WHAT NEEDS TO BE DONE: From the records below, transcribe only the lines running from the one with "theorem calcA_foldl (d" through the one with "x)) (acc, r)).1.sum". Keep both of those end lines.
══════════
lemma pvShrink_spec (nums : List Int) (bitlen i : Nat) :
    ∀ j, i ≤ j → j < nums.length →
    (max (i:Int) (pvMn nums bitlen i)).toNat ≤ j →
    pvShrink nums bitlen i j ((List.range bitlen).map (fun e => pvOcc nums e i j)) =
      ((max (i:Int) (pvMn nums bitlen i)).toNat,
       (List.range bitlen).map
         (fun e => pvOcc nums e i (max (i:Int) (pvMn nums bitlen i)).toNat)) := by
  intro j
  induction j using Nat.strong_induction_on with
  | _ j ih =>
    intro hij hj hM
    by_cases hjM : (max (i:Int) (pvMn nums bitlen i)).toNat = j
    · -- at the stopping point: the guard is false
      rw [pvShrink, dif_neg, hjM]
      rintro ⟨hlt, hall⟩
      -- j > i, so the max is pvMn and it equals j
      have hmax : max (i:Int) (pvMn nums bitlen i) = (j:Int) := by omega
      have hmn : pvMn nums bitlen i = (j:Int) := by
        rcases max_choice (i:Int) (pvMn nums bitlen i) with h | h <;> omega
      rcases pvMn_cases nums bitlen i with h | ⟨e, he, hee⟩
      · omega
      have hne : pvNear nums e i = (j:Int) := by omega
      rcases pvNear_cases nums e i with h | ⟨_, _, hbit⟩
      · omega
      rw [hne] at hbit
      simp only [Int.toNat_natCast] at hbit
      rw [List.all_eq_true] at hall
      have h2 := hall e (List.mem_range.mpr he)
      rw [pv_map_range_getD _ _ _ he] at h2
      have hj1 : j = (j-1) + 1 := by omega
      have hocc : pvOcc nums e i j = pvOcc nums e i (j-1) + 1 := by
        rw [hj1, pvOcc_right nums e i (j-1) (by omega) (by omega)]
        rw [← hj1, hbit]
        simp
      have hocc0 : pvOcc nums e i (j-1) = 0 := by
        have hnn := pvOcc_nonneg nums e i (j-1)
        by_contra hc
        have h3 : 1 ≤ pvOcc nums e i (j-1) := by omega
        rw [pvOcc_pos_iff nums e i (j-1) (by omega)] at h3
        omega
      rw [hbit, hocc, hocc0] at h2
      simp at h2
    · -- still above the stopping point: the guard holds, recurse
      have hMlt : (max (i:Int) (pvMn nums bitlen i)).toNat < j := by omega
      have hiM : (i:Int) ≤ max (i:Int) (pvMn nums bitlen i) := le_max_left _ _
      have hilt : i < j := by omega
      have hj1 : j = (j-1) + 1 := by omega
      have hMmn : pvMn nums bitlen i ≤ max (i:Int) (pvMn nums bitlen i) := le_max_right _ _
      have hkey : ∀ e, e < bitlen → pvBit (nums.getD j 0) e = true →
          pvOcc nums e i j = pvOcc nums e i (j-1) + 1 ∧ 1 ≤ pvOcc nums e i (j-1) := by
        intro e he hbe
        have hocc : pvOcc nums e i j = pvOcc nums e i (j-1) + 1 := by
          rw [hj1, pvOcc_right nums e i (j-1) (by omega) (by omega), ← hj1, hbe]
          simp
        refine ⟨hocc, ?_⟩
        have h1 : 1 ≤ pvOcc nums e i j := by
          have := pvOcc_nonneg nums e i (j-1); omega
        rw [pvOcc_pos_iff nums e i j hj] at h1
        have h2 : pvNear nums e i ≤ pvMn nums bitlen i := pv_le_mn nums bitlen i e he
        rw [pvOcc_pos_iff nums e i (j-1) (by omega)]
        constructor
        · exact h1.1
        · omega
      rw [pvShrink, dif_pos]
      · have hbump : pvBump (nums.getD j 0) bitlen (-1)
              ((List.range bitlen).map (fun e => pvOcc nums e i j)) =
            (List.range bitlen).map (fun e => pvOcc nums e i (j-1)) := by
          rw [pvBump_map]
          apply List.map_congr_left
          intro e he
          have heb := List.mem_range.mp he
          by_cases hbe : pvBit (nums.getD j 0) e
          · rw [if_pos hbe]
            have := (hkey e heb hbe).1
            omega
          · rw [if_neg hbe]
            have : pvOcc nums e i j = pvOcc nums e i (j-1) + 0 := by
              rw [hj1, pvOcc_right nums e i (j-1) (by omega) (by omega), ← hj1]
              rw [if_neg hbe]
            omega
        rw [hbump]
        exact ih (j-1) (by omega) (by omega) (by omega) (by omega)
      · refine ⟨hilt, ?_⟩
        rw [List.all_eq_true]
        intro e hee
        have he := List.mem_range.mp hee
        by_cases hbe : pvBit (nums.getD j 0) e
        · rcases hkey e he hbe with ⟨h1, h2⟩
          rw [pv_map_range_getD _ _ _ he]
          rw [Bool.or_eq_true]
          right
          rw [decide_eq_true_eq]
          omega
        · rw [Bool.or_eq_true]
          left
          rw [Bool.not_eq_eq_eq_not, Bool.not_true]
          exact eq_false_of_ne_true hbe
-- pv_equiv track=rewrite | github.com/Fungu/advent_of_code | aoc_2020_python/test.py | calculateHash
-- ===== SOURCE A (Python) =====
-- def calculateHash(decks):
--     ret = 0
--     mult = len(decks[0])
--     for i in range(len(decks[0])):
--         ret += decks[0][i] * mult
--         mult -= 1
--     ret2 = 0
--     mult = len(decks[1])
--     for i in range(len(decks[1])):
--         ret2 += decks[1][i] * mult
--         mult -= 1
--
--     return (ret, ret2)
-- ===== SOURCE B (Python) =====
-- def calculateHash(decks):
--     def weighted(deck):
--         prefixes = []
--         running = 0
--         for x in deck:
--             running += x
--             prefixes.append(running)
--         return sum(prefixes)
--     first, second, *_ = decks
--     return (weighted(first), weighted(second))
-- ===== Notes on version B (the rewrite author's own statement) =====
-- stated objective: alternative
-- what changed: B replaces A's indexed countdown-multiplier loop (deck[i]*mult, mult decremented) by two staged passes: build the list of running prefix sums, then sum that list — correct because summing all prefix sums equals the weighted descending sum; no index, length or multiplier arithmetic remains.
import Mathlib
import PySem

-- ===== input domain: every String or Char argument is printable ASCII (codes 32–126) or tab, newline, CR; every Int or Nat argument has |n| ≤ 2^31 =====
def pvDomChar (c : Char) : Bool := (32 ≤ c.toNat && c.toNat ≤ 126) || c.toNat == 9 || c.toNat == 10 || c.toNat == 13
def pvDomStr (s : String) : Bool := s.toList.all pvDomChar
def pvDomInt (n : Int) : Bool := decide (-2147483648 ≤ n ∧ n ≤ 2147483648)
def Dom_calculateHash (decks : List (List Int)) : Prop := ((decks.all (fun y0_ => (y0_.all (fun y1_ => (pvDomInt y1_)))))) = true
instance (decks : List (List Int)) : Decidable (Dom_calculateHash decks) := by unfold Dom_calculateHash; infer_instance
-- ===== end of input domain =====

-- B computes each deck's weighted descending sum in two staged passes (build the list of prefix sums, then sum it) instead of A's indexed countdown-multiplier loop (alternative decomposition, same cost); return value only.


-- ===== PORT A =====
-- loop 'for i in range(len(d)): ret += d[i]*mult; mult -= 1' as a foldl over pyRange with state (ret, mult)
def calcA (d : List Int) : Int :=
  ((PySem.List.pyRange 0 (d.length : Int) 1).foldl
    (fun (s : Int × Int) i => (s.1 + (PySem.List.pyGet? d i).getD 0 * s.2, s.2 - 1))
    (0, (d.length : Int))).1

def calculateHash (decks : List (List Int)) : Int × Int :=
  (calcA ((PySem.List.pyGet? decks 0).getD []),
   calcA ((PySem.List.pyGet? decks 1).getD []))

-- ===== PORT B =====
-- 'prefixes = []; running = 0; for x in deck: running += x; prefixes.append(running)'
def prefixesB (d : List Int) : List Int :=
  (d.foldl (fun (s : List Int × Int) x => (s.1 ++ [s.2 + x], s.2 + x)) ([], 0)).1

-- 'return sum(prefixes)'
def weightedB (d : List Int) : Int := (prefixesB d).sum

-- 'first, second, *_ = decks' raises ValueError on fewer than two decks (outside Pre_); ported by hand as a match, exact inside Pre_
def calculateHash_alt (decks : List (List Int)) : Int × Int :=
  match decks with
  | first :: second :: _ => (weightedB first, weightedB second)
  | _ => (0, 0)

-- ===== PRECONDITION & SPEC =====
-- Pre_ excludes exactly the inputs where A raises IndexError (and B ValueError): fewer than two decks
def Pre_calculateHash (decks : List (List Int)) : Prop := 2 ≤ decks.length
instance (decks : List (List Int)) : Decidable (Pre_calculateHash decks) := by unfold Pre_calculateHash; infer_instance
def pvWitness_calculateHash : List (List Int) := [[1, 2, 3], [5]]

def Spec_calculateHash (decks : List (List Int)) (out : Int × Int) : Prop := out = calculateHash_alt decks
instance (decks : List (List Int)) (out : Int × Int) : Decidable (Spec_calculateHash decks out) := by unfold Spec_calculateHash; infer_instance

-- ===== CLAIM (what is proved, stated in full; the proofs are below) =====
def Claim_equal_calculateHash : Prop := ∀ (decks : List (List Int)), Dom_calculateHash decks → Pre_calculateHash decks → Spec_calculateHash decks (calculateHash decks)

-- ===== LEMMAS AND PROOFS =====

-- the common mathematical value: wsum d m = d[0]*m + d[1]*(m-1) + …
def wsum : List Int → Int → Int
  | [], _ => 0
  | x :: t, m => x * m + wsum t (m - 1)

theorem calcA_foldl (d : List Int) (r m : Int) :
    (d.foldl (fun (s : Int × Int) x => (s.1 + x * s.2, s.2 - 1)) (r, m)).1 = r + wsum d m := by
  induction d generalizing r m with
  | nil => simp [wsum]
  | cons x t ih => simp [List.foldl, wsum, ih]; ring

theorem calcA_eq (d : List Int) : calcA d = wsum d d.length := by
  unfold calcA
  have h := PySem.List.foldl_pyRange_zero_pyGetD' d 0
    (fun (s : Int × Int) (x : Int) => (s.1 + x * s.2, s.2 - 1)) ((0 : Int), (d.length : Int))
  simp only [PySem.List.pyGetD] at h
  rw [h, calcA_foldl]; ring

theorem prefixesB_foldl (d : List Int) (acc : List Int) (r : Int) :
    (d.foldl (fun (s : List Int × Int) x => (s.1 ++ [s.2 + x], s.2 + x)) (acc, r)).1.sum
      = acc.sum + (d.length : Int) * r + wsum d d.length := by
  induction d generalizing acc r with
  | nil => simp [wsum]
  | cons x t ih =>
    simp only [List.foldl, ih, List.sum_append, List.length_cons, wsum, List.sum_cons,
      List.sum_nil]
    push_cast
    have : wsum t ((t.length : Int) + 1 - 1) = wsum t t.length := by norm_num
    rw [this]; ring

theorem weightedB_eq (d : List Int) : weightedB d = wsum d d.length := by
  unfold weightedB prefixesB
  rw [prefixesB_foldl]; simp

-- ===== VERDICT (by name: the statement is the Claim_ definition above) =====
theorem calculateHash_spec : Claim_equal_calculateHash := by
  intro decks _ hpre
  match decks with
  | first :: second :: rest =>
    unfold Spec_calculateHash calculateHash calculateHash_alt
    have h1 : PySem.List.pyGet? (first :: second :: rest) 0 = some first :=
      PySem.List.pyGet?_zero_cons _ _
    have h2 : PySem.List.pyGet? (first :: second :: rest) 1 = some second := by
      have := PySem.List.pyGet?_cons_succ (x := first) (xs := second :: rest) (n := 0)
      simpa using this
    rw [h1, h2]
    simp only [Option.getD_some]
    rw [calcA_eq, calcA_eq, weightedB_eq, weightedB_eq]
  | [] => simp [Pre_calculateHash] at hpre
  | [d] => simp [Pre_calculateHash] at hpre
══════════
ANSWER FOR THE TASK:
theorem calcA_foldl (d : List Int) (r m : Int) :
    (d.foldl (fun (s : Int × Int) x => (s.1 + x * s.2, s.2 - 1)) (r, m)).1 = r + wsum d m := by
  induction d generalizing r m with
  | nil => simp [wsum]
  | cons x t ih => simp [List.foldl, wsum, ih]; ring

theorem calcA_eq (d : List Int) : calcA d = wsum d d.length := by
  unfold calcA
  have h := PySem.List.foldl_pyRange_zero_pyGetD' d 0
    (fun (s : Int × Int) (x : Int) => (s.1 + x * s.2, s.2 - 1)) ((0 : Int), (d.length : Int))
  simp only [PySem.List.pyGetD] at h
  rw [h, calcA_foldl]; ring

theorem prefixesB_foldl (d : List Int) (acc : List Int) (r : Int) :
    (d.foldl (fun (s : List Int × Int) x => (s.1 ++ [s.2 + x], s.2 + x)) (acc, r)).1.sum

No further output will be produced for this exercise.